The MS and HC cohorts had mean age of 47.1 years (range, 27–81 years) and 50.4 years (range, 24–75 years) and percentage of females of 53.6% and 52.6%, respectively. The median HCVA was −0.14, −0.06, and 0.01 logMAR in the HC, MS −ON, and MS +ON groups, respectively. Corresponding median LCVA values were 0.32, 0.48, and 0.64 logMAR, respectively. In the MS +ON cohort, HCVA and LCVA data were missing in one and six eyes, respectively, because the participants were unable to read any letters on the test charts owing to vision loss after ON. These missing HCVA and LCVA values were not imputed, because they did not meet the imputation criteria of being missing at random (because missing values were associated with poorer visual outcomes). The median difference between HCVA and LCVA was 0.46, 0.50, and 0.62 logMAR in the HC, MS −ON, and MS +ON groups, respectively, corresponding with 23, 25, and 31 letters on the test chart.

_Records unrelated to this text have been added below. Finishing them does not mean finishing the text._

-- pv_equiv track=rewrite | github.com/yhoogstrate/dr-disco | drdisco/CigarAlignment.py | cleanup_cigar
-- ===== SOURCE A (Python) =====
-- def cleanup_cigar(cigartup, invalid_chunks):
--     clean = []
--
--     # Removal of wrong chunks
--     for chunk in cigartup:
--         if chunk[0] not in invalid_chunks:
--             clean.append(chunk)
--
--     # Merging those that become adjacent to each other
--     #   E.g. removal of 'N' in 6M10N6M -> 6M6M -> 12M
--     # or:    [(4, 17), (0, 55), (1, 1), (0, 53)] -> [(4, 17), (0, 108)]
--
--     last_type = -1
--     concat = []
--
--     for chunk in clean:
--         if chunk[0] == last_type:
--
--             # increase last insert
--             concat[-1] = (chunk[0], concat[-1][1] + chunk[1])
--         else:
--             concat.append(chunk)
--             last_type = chunk[0]
--
--     return concat
-- ===== SOURCE B (Python) =====
-- def cleanup_cigar(cigartup, invalid_chunks):
--     f = [c for c in cigartup if c[0] not in invalid_chunks]
--     res = []
--     i, n = 0, len(f)
--     while i < n:
--         t = f[i][0]
--         j = i
--         total = 0
--         while j < n and f[j][0] == t:
--             total += f[j][1]
--             j += 1
--         res.append((t, total))
--         i = j
--     return res
-- ===== Notes on version B (the rewrite author's own statement) =====
-- stated objective: alternative
-- what changed: Replaces A's incremental merge (a -1 last_type sentinel, updating concat[-1] chunk by chunk) by run-boundary scanning: after filtering, a two-pointer loop consumes each maximal run of equal types in one inner scan and emits its summed length at once.
-- crash fix: When the first chunk whose type is not in invalid_chunks has type -1, A raises IndexError (its -1 sentinel makes it update concat[-1] of an empty list) while B returns the normally merged result. — e.g. on cleanup_cigar([(-1, 3), (-1, 2), (0, 4)], []): A raises IndexError, B returns [(-1, 5), (0, 4)]
import Mathlib
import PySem

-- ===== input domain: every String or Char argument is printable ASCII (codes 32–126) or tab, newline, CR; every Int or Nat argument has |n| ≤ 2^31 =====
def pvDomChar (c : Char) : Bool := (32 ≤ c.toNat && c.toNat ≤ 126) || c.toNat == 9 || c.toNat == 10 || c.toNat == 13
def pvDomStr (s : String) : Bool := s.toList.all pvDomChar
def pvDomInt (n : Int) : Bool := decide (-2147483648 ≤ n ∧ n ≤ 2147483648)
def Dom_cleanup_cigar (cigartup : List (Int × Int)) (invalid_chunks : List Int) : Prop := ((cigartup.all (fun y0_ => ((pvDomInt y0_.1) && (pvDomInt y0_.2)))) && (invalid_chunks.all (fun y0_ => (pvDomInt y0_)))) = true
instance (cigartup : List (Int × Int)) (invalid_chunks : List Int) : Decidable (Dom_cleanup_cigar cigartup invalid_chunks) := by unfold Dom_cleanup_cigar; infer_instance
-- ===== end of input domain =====

-- B replaces A's incremental merge (a -1 last_type sentinel, updating concat[-1] chunk by chunk)
-- by run-boundary scanning: filter, then consume each maximal run of equal types in one inner
-- scan and emit its summed length at once (alternative decomposition, same cost).

-- ===== PORT A =====
-- Python's 'concat[-1] = (chunk[0], concat[-1][1] + chunk[1])': on an empty concat Python
-- raises IndexError; that input is excluded by Pre_cleanup_cigar (the getD 0 default is never hit there).
def cleanup_cigar (cigartup : List (Int × Int)) (invalid_chunks : List Int) : List (Int × Int) :=
  let clean : List (Int × Int) :=
    cigartup.foldl (fun acc chunk =>
      if !(invalid_chunks.contains chunk.1) then acc ++ [chunk] else acc) []
  let r : Int × List (Int × Int) :=
    clean.foldl (fun st chunk =>
      if chunk.1 == st.1 then
        (st.1, st.2.dropLast ++ [(chunk.1, ((st.2.getLast?.map Prod.snd).getD 0) + chunk.2)])
      else
        (chunk.1, st.2 ++ [chunk])) (-1, [])
  r.2

-- ===== PORT B =====
-- Source B's inner 'while j < n and f[j][0] == t' scan of one maximal run is the takeWhile/dropWhile
-- of the remaining list; the outer while loop is the structural recursion over what is left.
def mergeRuns : List (Int × Int) → List (Int × Int)
  | [] => []
  | c :: rest =>
      (c.1, c.2 + ((rest.takeWhile (fun d => d.1 == c.1)).map Prod.snd).sum)
        :: mergeRuns (rest.dropWhile (fun d => d.1 == c.1))
termination_by l => l.length
decreasing_by
  simpa using Nat.lt_succ_of_le (rest.length_dropWhile_le (fun d => d.1 == c.1))

def cleanup_cigar_alt (cigartup : List (Int × Int)) (invalid_chunks : List Int) : List (Int × Int) :=
  mergeRuns (cigartup.filter (fun c => !(invalid_chunks.contains c.1)))

-- ===== PRECONDITION & SPEC =====
-- Pre_ excludes exactly the inputs on which A raises IndexError: those whose first chunk of a
-- type not in invalid_chunks has type -1 (A's sentinel collides and it updates concat[-1] of []).
def Pre_cleanup_cigar (cigartup : List (Int × Int)) (invalid_chunks : List Int) : Prop :=
  ((cigartup.filter (fun c => !(invalid_chunks.contains c.1))).head?.map Prod.fst) ≠ some (-1)
instance (cigartup : List (Int × Int)) (invalid_chunks : List Int) : Decidable (Pre_cleanup_cigar cigartup invalid_chunks) := by unfold Pre_cleanup_cigar; infer_instance
def pvWitness_cleanup_cigar : (List (Int × Int)) × List Int := ([(4, 17), (0, 55), (1, 1), (0, 53)], [1])

-- When the first chunk whose type is not in invalid_chunks has type -1, A raises IndexError
-- (its -1 sentinel makes it update concat[-1] of an empty list) while B returns the merged result.
def Raises_cleanup_cigar (cigartup : List (Int × Int)) (invalid_chunks : List Int) : Prop :=
  ((cigartup.filter (fun c => !(invalid_chunks.contains c.1))).head?.map Prod.fst) = some (-1)
instance (cigartup : List (Int × Int)) (invalid_chunks : List Int) : Decidable (Raises_cleanup_cigar cigartup invalid_chunks) := by unfold Raises_cleanup_cigar; infer_instance
def pvRaiseWitness_cleanup_cigar : (List (Int × Int)) × List Int := ([(-1, 3), (-1, 2), (0, 4)], [])
def pvRaiseWitnessOut_cleanup_cigar : List (Int × Int) := [(-1, 5), (0, 4)]

def Spec_cleanup_cigar (cigartup : List (Int × Int)) (invalid_chunks : List Int) (out : List (Int × Int)) : Prop := out = cleanup_cigar_alt cigartup invalid_chunks
instance (cigartup : List (Int × Int)) (invalid_chunks : List Int) (out : List (Int × Int)) : Decidable (Spec_cleanup_cigar cigartup invalid_chunks out) := by unfold Spec_cleanup_cigar; infer_instance

-- ===== CLAIM (what is proved, stated in full; the proofs are below) =====
def Claim_equal_cleanup_cigar : Prop := ∀ (cigartup : List (Int × Int)) (invalid_chunks : List Int), Dom_cleanup_cigar cigartup invalid_chunks → Pre_cleanup_cigar cigartup invalid_chunks → Spec_cleanup_cigar cigartup invalid_chunks (cleanup_cigar cigartup invalid_chunks)
def Claim_raises_cleanup_cigar : Prop := (∀ (cigartup : List (Int × Int)) (invalid_chunks : List Int), Dom_cleanup_cigar cigartup invalid_chunks → Raises_cleanup_cigar cigartup invalid_chunks → ¬ Pre_cleanup_cigar cigartup invalid_chunks) ∧ (Dom_cleanup_cigar (pvRaiseWitness_cleanup_cigar.1) (pvRaiseWitness_cleanup_cigar.2) ∧ Raises_cleanup_cigar (pvRaiseWitness_cleanup_cigar.1) (pvRaiseWitness_cleanup_cigar.2) ∧ cleanup_cigar_alt (pvRaiseWitness_cleanup_cigar.1) (pvRaiseWitness_cleanup_cigar.2) = pvRaiseWitnessOut_cleanup_cigar)

-- ===== LEMMAS AND PROOFS =====

-- A's first loop builds the filtered list.
theorem filterA (invalid_chunks : List Int) :
    ∀ (l : List (Int × Int)) (acc : List (Int × Int)),
      l.foldl (fun acc chunk =>
        if !(invalid_chunks.contains chunk.1) then acc ++ [chunk] else acc) acc
      = acc ++ l.filter (fun c => !(invalid_chunks.contains c.1)) := by
  intro l
  induction l with
  | nil => intro acc; simp
  | cons c rest ih =>
      intro acc
      cases h : invalid_chunks.contains c.1 with
      | false =>
          simp only [List.foldl_cons, List.filter_cons, h, Bool.not_false, if_true]
          rw [ih]
          simp
      | true =>
          simp only [List.foldl_cons, List.filter_cons, h, Bool.not_true, Bool.false_eq_true,
            if_false]
          exact ih acc

-- The simple tail-merging fold used as a bridge between A's sentinel fold and mergeRuns.
def foldMerge (init : List (Int × Int)) (l : List (Int × Int)) : List (Int × Int) :=
  l.foldl (fun out d =>
    match out.getLast? with
    | some last => if last.1 == d.1 then out.dropLast ++ [(d.1, last.2 + d.2)] else out ++ [d]
    | none => out ++ [d]) init

-- Once the accumulator is non-empty and A's last_type is the type of its last element,
-- A's merge fold and the tail-merging fold coincide.
theorem mergeEq :
    ∀ (rest pre : List (Int × Int)) (c : Int × Int),
      (rest.foldl (fun (st : Int × List (Int × Int)) chunk =>
        if chunk.1 == st.1 then
          (st.1, st.2.dropLast ++ [(chunk.1, ((st.2.getLast?.map Prod.snd).getD 0) + chunk.2)])
        else
          (chunk.1, st.2 ++ [chunk])) (c.1, pre ++ [c])).2
      = foldMerge (pre ++ [c]) rest := by
  intro rest
  induction rest with
  | nil => intro pre c; rfl
  | cons d rest ih =>
      intro pre c
      simp only [List.foldl_cons, foldMerge, List.getLast?_concat, List.dropLast_concat]
      by_cases h : d.1 = c.1
      · have hb : (d.1 == c.1) = true := by simp [h]
        have hb' : (c.1 == d.1) = true := by simp [h]
        simp only [hb, hb', if_true, Option.map_some, Option.getD_some]
        have := ih pre (d.1, c.2 + d.2)
        simpa [foldMerge, h] using this
      · have hb : (d.1 == c.1) = false := by simp [h]
        have hb' : (c.1 == d.1) = false := by simp [Ne.symm h]
        simp only [hb, hb', if_false, Bool.false_eq_true]
        have := ih (pre ++ [c]) d
        simpa [foldMerge] using this

-- The tail-merging fold computes the run decomposition.
theorem runLemma :
    ∀ (l pre : List (Int × Int)) (t v : Int),
      foldMerge (pre ++ [(t, v)]) l
      = pre ++ (t, v + ((l.takeWhile (fun d => d.1 == t)).map Prod.snd).sum)
          :: mergeRuns (l.dropWhile (fun d => d.1 == t)) := by
  intro l
  induction l with
  | nil =>
      intro pre t v
      simp [foldMerge, mergeRuns]
  | cons d rest ih =>
      intro pre t v
      simp only [foldMerge, List.foldl_cons, List.getLast?_concat, List.dropLast_concat]
      by_cases h : d.1 = t
      · have hb : ((t, v).1 == d.1) = true := by simp [h]
        have hb' : (d.1 == t) = true := by simp [h]
        simp only [List.takeWhile_cons, List.dropWhile_cons, h, beq_self_eq_true, if_true]
        have := ih pre t (v + d.2)
        simp only [foldMerge] at this
        rw [this]
        simp [List.map_cons, List.sum_cons]
        ring_nf
      · have hb : ((t, v).1 == d.1) = false := by simp [Ne.symm h]
        have hb' : (d.1 == t) = false := by simp [h]
        simp only [hb, if_false, Bool.false_eq_true, List.takeWhile_cons, List.dropWhile_cons, hb']
        have := ih (pre ++ [(t, v)]) d.1 d.2
        simp only [foldMerge] at this
        rw [List.append_assoc] at this ⊢
        rw [this]
        simp [mergeRuns]

-- ===== VERDICT (by name: the statement is the Claim_ definition above) =====
theorem cleanup_cigar_spec : Claim_equal_cleanup_cigar := by
  intro cigartup invalid_chunks _ hpre
  unfold Spec_cleanup_cigar cleanup_cigar cleanup_cigar_alt
  rw [filterA]
  simp only [List.nil_append]
  unfold Pre_cleanup_cigar at hpre
  cases hcl : cigartup.filter (fun c => !(invalid_chunks.contains c.1)) with
  | nil => simp [mergeRuns]
  | cons c rest =>
      rw [hcl] at hpre
      simp only [List.head?_cons, Option.map_some] at hpre
      have hne : (c.1 == (-1 : Int)) = false := by
        simp only [beq_eq_false_iff_ne, ne_eq]
        intro hh; exact hpre (by rw [hh])
      simp only [List.foldl_cons, hne, if_false, List.nil_append, Bool.false_eq_true]
      have h1 := mergeEq rest [] c
      simp only [List.nil_append] at h1
      rw [h1]
      have h2 := runLemma rest [] c.1 c.2
      simp only [List.nil_append] at h2
      rw [h2, mergeRuns]

theorem cleanup_cigar_raises : Claim_raises_cleanup_cigar := by
  unfold Claim_raises_cleanup_cigar
  refine ⟨?_, by decide, by decide, ?_⟩
  · intro cigartup invalid_chunks _ hr hp
    unfold Raises_cleanup_cigar at hr
    unfold Pre_cleanup_cigar at hp
    exact hp hr
  · show cleanup_cigar_alt [((-1:Int),(3:Int)), (-1,2), (0,4)] [] = [(-1,5), (0,4)]
    unfold cleanup_cigar_alt
    norm_num [List.filter]
    rw [mergeRuns]; norm_num; rw [mergeRuns]; norm_num [mergeRuns]

-- self-check: the raise witness lies inside Dom and inside Raises (read off cleanup_cigar_raises)
theorem cleanup_cigar_raises_witness_ok :
    Dom_cleanup_cigar (pvRaiseWitness_cleanup_cigar.1) (pvRaiseWitness_cleanup_cigar.2) ∧
      Raises_cleanup_cigar (pvRaiseWitness_cleanup_cigar.1) (pvRaiseWitness_cleanup_cigar.2) :=
  ⟨cleanup_cigar_raises.2.1, cleanup_cigar_raises.2.2.1⟩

Age and sex characteristics and visual performance in the subgroups are summarized in Table 1.

Table 1.

Descriptive Statistics Summarizing the Age and Sex Distributions, and Visual Performance, of the Study Cohort and Individual Subgroups at Both the Participant and Eye Levels

Variable	HC	PwMS
Participants	38	56
Age, years mean ± SD	50.4 ± 12.7	47.1 ± 10.6
Age, years range	27–81	24–75
Female (%)	20 (52.6)	30 (53.6)
	HC	MS −ON	MS +ON

Eyes	73	67	35
Age, years mean ± SD	49.67 ± 12.2	48.8 ± 9.7	44.7 ± 12.0
Female (%)	38 (52.1)	34 (50.7)	21 (60.0)
HCVA mean ± SD	−0.13 ± 0.09	−0.04 ± 0.09	0.08 ± 0.23
HCVA median [IQR]	0.140 [0.14]	−0.06 [0.08]	0.0100 [0.32]
HCVA missing (%)	0 (0)	0 (0)	1 (2.9)
LCVA mean ± SD	0.34 ± 0.12	0.50 ± 0.19	0.66 ± 0.26
LCVA median [IQR]	0.32 [0.14]	0.48 [0.23]	0.64 [0.32]
LCVA missing (%)	0 (0)	0 (0)	6 (17.1)
HCVA-LCVA mean ± SD	0.47 ± 0.09	0.53 ± 0.17	0.62 ± 0.15
HCVA-LCVA median [IQR]	0.460 [0.12]	0.50 [0.17]	0.620 [0.18]
HCVA-LCVA missing (%)	0 (0)	0 (0)	6 (17.1)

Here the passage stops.